The execution of it all was pretty masterful in truth, they couldn’t have done a better job if they tried. Aries defeated Roode in a great match and it felt like a legitimately big moment. Aries went from the bottom to the top in exactly one year. Sadly, his title reign got mixed in with Aces and 8s nonsense, all the momentum he spent a year building up was soon squandered and TNA felt the need to turn him heel right before his Bound For Glory match with Jeff Hardy. Aries hasn’t been used well since. They made a mess of it in the end, but it just shows that they can do things right if they stop getting in their own way.
AJ Styles vs. Magnus
January 9th, 2014
The significance of this match only seems to amplify with time. On the surface, it merely displays many of TNA’s worst qualities. Overbooked to the degree that it bordered on satire, what could have been a great match was simply an opportunity squandered. What made the match more notable is that it was A.J. Styles’ last match with the company. A.J. was always the wrestler TNA could fall back on. No matter how bad things got, A.J. was always the reliable pillar that TNA could go back to. But now A.J. was gone. The one man synonymous with the company, the man considered the face of the company, had left.

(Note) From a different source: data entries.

-- pv_equiv track=rewrite | github.com/ArthurTelles-hub/PassVrf | src/patterns.py | possui_substituicao_leet
-- ===== SOURCE A (Python) =====
-- def possui_substituicao_leet(senha):
--     mapeamento = {
--         '4': 'a', '3': 'e', '1': 'i', '0': 'o',
--         '5': 's', '7': 't', '8': 'b', '@': 'a',
--         '$': 's', '!': 'i'
--     }
--     senha_traduzida = senha.lower()
--     detectou = False
--     for char_leet, char_normal in mapeamento.items():
--         if char_leet in senha_traduzida:
--             senha_traduzida = senha_traduzida.replace(char_leet, char_normal)
--             detectou = True
--     return detectou, senha_traduzida
-- ===== SOURCE B (Python) =====
-- def possui_substituicao_leet(senha):
--     mapeamento = {
--         '4': 'a', '3': 'e', '1': 'i', '0': 'o',
--         '5': 's', '7': 't', '8': 'b', '@': 'a',
--         '$': 's', '!': 'i'
--     }
--     baixa = senha.lower()
--     traduzida = baixa.translate(str.maketrans(mapeamento))
--     return traduzida != baixa, traduzida
-- ===== Notes on version B (the rewrite author's own statement) =====
-- stated objective: idiomatic
-- what changed: Replaces the ten-iteration membership-test-and-replace loop by a single-pass str.translate over a maketrans table, detecting leet by comparing the translated string with the lowercased original (valid because no mapping value is itself a key).
import Mathlib
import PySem

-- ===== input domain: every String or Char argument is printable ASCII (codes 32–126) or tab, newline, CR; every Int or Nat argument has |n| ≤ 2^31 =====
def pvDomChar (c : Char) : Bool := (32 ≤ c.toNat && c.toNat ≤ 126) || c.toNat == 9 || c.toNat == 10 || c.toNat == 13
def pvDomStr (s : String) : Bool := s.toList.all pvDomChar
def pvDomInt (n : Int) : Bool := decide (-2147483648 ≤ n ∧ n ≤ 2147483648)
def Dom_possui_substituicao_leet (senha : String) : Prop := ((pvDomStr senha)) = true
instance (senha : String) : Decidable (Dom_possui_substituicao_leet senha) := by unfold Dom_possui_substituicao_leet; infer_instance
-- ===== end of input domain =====

-- B replaces A's ten membership-test-and-replace passes by one per-character translation pass
-- (str.translate) and detects leet by comparing the translation with the lowercased input (idiomatic).

-- ===== PORT A =====
def possui_substituicao_leet (senha : String) : Bool × String :=
  let mapeamento : List (String × String) :=
    [("4", "a"), ("3", "e"), ("1", "i"), ("0", "o"),
     ("5", "s"), ("7", "t"), ("8", "b"), ("@", "a"),
     ("$", "s"), ("!", "i")]
  let res := mapeamento.foldl
    (fun (st : String × Bool) kv =>
      if PySem.Str.isIn kv.1 st.1 then (PySem.Str.replace st.1 kv.1 kv.2, true) else st)
    (PySem.Str.lower senha, false)
  (res.2, res.1)

-- ===== PORT B =====
-- the translation table built by str.maketrans(mapeamento), as a per-character function
def leetChar (c : Char) : Char :=
  if c = '4' then 'a' else if c = '3' then 'e' else if c = '1' then 'i' else if c = '0' then 'o'
  else if c = '5' then 's' else if c = '7' then 't' else if c = '8' then 'b' else if c = '@' then 'a'
  else if c = '$' then 's' else if c = '!' then 'i' else c

def possui_substituicao_leet_alt (senha : String) : Bool × String :=
  let baixa := PySem.Str.lower senha
  let traduzida := String.ofList (baixa.toList.map leetChar)  -- baixa.translate(table): one pass
  (decide (traduzida ≠ baixa), traduzida)

-- ===== PRECONDITION & SPEC =====
def Spec_possui_substituicao_leet (senha : String) (out : Bool × String) : Prop := out = possui_substituicao_leet_alt senha
instance (senha : String) (out : Bool × String) : Decidable (Spec_possui_substituicao_leet senha out) := by unfold Spec_possui_substituicao_leet; infer_instance

-- ===== CLAIM (what is proved, stated in full; the proofs are below) =====
def Claim_equal_possui_substituicao_leet : Prop := ∀ (senha : String), Dom_possui_substituicao_leet senha → Spec_possui_substituicao_leet senha (possui_substituicao_leet senha)


-- ===== LEMMAS AND PROOFS =====

-- one substitution step of A, as a per-character function
def pvSubst (k v c : Char) : Char := if c = k then v else c

-- a char pair as the pair of one-character strings A's table holds
def pvStrPair (p : Char × Char) : String × String := (String.ofList [p.1], String.ofList [p.2])

theorem pvReplaceGo_single (k v : Char) (l acc : List Char) (fuel : Nat) (h : l.length ≤ fuel) :
    PySem.Chars.replace.go [k] [v] fuel l acc = acc.reverse ++ l.map (pvSubst k v) := by
  induction l generalizing fuel acc with
  | nil => cases fuel <;> simp [PySem.Chars.replace.go]
  | cons c t ih =>
    cases fuel with
    | zero => simp at h
    | succ n =>
      simp only [PySem.Chars.replace.go]
      by_cases hk : c = k
      · subst hk
        simp only [List.isPrefixOf, beq_self_eq_true, Bool.true_and,
          List.length_singleton, List.drop_succ_cons, List.drop_zero, List.reverse_singleton,
          List.singleton_append, if_true]
        rw [ih _ _ (by simpa using Nat.le_of_succ_le_succ h)]
        simp [pvSubst]
      · have hne : (k == c) = false := by simpa using Ne.symm hk
        simp only [List.isPrefixOf, hne, Bool.false_and, Bool.false_eq_true, if_false]
        rw [ih _ _ (by simpa using Nat.le_of_succ_le_succ h)]
        simp [pvSubst, hk]

theorem pvReplace_single (k v : Char) (l : List Char) :
    PySem.Chars.replace l [k] [v] = l.map (pvSubst k v) := by
  rw [PySem.Chars.replace]
  simp only [List.isEmpty_cons, Bool.false_eq_true, if_false]
  exact pvReplaceGo_single k v l [] l.length le_rfl

theorem pvMem_map_subst {c k v : Char} (l : List Char) (hk : c ≠ k) (hv : c ≠ v) :
    (c ∈ l.map (pvSubst k v)) ↔ c ∈ l := by
  simp only [List.mem_map]
  constructor
  · rintro ⟨x, hx, hfx⟩
    unfold pvSubst at hfx
    split_ifs at hfx with h
    · exact absurd hfx.symm hv
    · exact hfx ▸ hx
  · intro hc; exact ⟨c, hc, by simp [pvSubst, hk]⟩

theorem pvMap_eq_self (f : Char → Char) (l : List Char) : l.map f = l ↔ ∀ c ∈ l, f c = c := by
  induction l with
  | nil => simp
  | cons c t ih => simp [ih]

-- one loop step of A, at the String level
theorem pvStepA (s : String) (d : Bool) (kc vc : Char) :
    (if PySem.Str.isIn (String.ofList [kc]) s then (PySem.Str.replace s (String.ofList [kc]) (String.ofList [vc]), true) else (s, d))
    = (String.ofList (s.toList.map (pvSubst kc vc)), d || decide (kc ∈ s.toList)) := by
  have hmem : PySem.Str.isIn (String.ofList [kc]) s = decide (kc ∈ s.toList) := by
    rw [Bool.eq_iff_iff, decide_eq_true_eq, PySem.Str.isIn_iff_infix, String.toList_ofList,
      List.singleton_infix_iff]
  rw [hmem]
  by_cases hc : kc ∈ s.toList
  · simp only [hc, decide_true, if_true, Bool.or_true]
    rw [PySem.Str.replace, String.toList_ofList, String.toList_ofList, pvReplace_single]
  · simp only [hc, decide_false, Bool.false_eq_true, if_false, Bool.or_false]
    rw [(pvMap_eq_self _ _).mpr (fun c hcl => by
        have hne : c ≠ kc := fun h => hc (h ▸ hcl)
        simp [pvSubst, hne]),
      String.ofList_toList]

-- A's whole loop, for any leet table whose keys are distinct and never values
theorem pvFold (cps : List (Char × Char)) (s : String) (d : Bool)
    (hkv : ∀ p ∈ cps, ∀ q ∈ cps, p.1 ≠ q.2)
    (hkk : (cps.map Prod.fst).Nodup) :
    (cps.map pvStrPair).foldl
      (fun (st : String × Bool) kv =>
        if PySem.Str.isIn kv.1 st.1 then (PySem.Str.replace st.1 kv.1 kv.2, true) else st)
      (s, d)
    = (String.ofList (cps.foldl (fun l p => l.map (pvSubst p.1 p.2)) s.toList),
       d || cps.any (fun p => decide (p.1 ∈ s.toList))) := by
  induction cps generalizing s d with
  | nil => simp [String.ofList_toList]
  | cons p rest ih =>
    have hcons : p.1 ∉ rest.map Prod.fst ∧ (rest.map Prod.fst).Nodup := by
      rw [List.map_cons, List.nodup_cons] at hkk; exact hkk
    simp only [List.map_cons, List.foldl_cons, pvStrPair, pvStepA]
    rw [ih _ _ (fun a ha b hb => hkv a (List.mem_cons_of_mem _ ha) b (List.mem_cons_of_mem _ hb))
          hcons.2]
    rw [String.toList_ofList]
    have hany : rest.any (fun q => decide (q.1 ∈ s.toList.map (pvSubst p.1 p.2)))
        = rest.any (fun q => decide (q.1 ∈ s.toList)) := by
      refine PySem.List.any_congr_mem (fun q hq => ?_)
      have h1 : q.1 ≠ p.1 := fun h => hcons.1 (h ▸ List.mem_map_of_mem hq)
      have h2 : q.1 ≠ p.2 := hkv q (List.mem_cons_of_mem _ hq) p (List.mem_cons_self)
      simp [pvMem_map_subst _ h1 h2]
    rw [hany]
    simp [List.any_cons, Bool.or_assoc]

-- the ten composed substitutions are exactly leetChar
theorem pvChain_eq (c : Char) :
    pvSubst '!' 'i' (pvSubst '$' 's' (pvSubst '@' 'a' (pvSubst '8' 'b' (pvSubst '7' 't'
      (pvSubst '5' 's' (pvSubst '0' 'o' (pvSubst '1' 'i' (pvSubst '3' 'e' (pvSubst '4' 'a' c)))))))))
    = leetChar c := by
  by_cases h1 : c = '4'
  · subst h1; decide
  by_cases h2 : c = '3'
  · subst h2; decide
  by_cases h3 : c = '1'
  · subst h3; decide
  by_cases h4 : c = '0'
  · subst h4; decide
  by_cases h5 : c = '5'
  · subst h5; decide
  by_cases h6 : c = '7'
  · subst h6; decide
  by_cases h7 : c = '8'
  · subst h7; decide
  by_cases h8 : c = '@'
  · subst h8; decide
  by_cases h9 : c = '$'
  · subst h9; decide
  by_cases h10 : c = '!'
  · subst h10; decide
  simp [pvSubst, leetChar, h1, h2, h3, h4, h5, h6, h7, h8, h9, h10]

theorem pvLeetChar_ne_iff (c : Char) :
    leetChar c ≠ c ↔ c ∈ ['4','3','1','0','5','7','8','@','$','!'] := by
  by_cases h1 : c = '4'
  · subst h1; decide
  by_cases h2 : c = '3'
  · subst h2; decide
  by_cases h3 : c = '1'
  · subst h3; decide
  by_cases h4 : c = '0'
  · subst h4; decide
  by_cases h5 : c = '5'
  · subst h5; decide
  by_cases h6 : c = '7'
  · subst h6; decide
  by_cases h7 : c = '8'
  · subst h7; decide
  by_cases h8 : c = '@'
  · subst h8; decide
  by_cases h9 : c = '$'
  · subst h9; decide
  by_cases h10 : c = '!'
  · subst h10; decide
  simp [leetChar, h1, h2, h3, h4, h5, h6, h7, h8, h9, h10]

-- ===== VERDICT (by name: the statement is the Claim_ definition above) =====
theorem pvMaps (L : List Char) :
    (((((((((((L.map (pvSubst '4' 'a')).map (pvSubst '3' 'e')).map (pvSubst '1' 'i')).map
      (pvSubst '0' 'o')).map (pvSubst '5' 's')).map (pvSubst '7' 't')).map (pvSubst '8' 'b')).map
      (pvSubst '@' 'a')).map (pvSubst '$' 's')).map (pvSubst '!' 'i'))) = L.map leetChar := by
  simp only [List.map_map]
  refine List.map_congr_left (fun c _ => ?_)
  simpa [Function.comp] using pvChain_eq c

theorem pvOfList_eq_iff (l : List Char) (s : String) : String.ofList l = s ↔ l = s.toList := by
  constructor
  · intro h; rw [← h, String.toList_ofList]
  · intro h; rw [h, String.ofList_toList]

theorem possui_substituicao_leet_spec : Claim_equal_possui_substituicao_leet := by
  intro senha _
  unfold Spec_possui_substituicao_leet possui_substituicao_leet possui_substituicao_leet_alt
  dsimp only
  have hm : [(("4":String), ("a":String)), ("3", "e"), ("1", "i"), ("0", "o"), ("5", "s"),
      ("7", "t"), ("8", "b"), ("@", "a"), ("$", "s"), ("!", "i")]
      = List.map pvStrPair [('4','a'), ('3','e'), ('1','i'), ('0','o'), ('5','s'),
          ('7','t'), ('8','b'), ('@','a'), ('$','s'), ('!','i')] := by decide
  rw [hm, pvFold _ _ _ (by decide) (by decide)]
  simp only [List.foldl_cons, List.foldl_nil, List.any_cons, List.any_nil]
  rw [pvMaps]
  refine Prod.ext ?_ rfl
  rw [Bool.eq_iff_iff]
  simp only [Bool.or_eq_true, Bool.false_or, decide_eq_true_eq, ne_eq]
  rw [pvOfList_eq_iff]
  rw [pvMap_eq_self]
  push Not
  simp only [or_false, Bool.false_eq_true]
  constructor
  · rintro (h | h | h | h | h | h | h | h | h | h)
    exacts [⟨'4', h, by decide⟩, ⟨'3', h, by decide⟩, ⟨'1', h, by decide⟩, ⟨'0', h, by decide⟩,
      ⟨'5', h, by decide⟩, ⟨'7', h, by decide⟩, ⟨'8', h, by decide⟩, ⟨'@', h, by decide⟩,
      ⟨'$', h, by decide⟩, ⟨'!', h, by decide⟩]
  · rintro ⟨c, hc, hne⟩
    have hmem := (pvLeetChar_ne_iff c).mp hne
    fin_cases hmem <;> simp_all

What does that say about the brand? The individual who people most associate with your brand considered it no longer worth it to toil away in TNA for less money and instead opted to go elsewhere. It turned out to be a great move for A.J., he had a tremendous year in 2014. For TNA though, they’ve been stuttering along ever since. Losing Hogan, or RVD, or even Sting was always going to happen eventually. Losing A.J. would have, at one stage, seemed unfathomable. TNA without A.J. Styles was a brand on its last legs. It should have been a wakeup call that something needed to change, that longstanding problems needed to be addressed, that the company needed to take a long, hard look at the way they did things and learn from the mistakes of the past. Those changes never came, and just look at what’s happened to TNA since.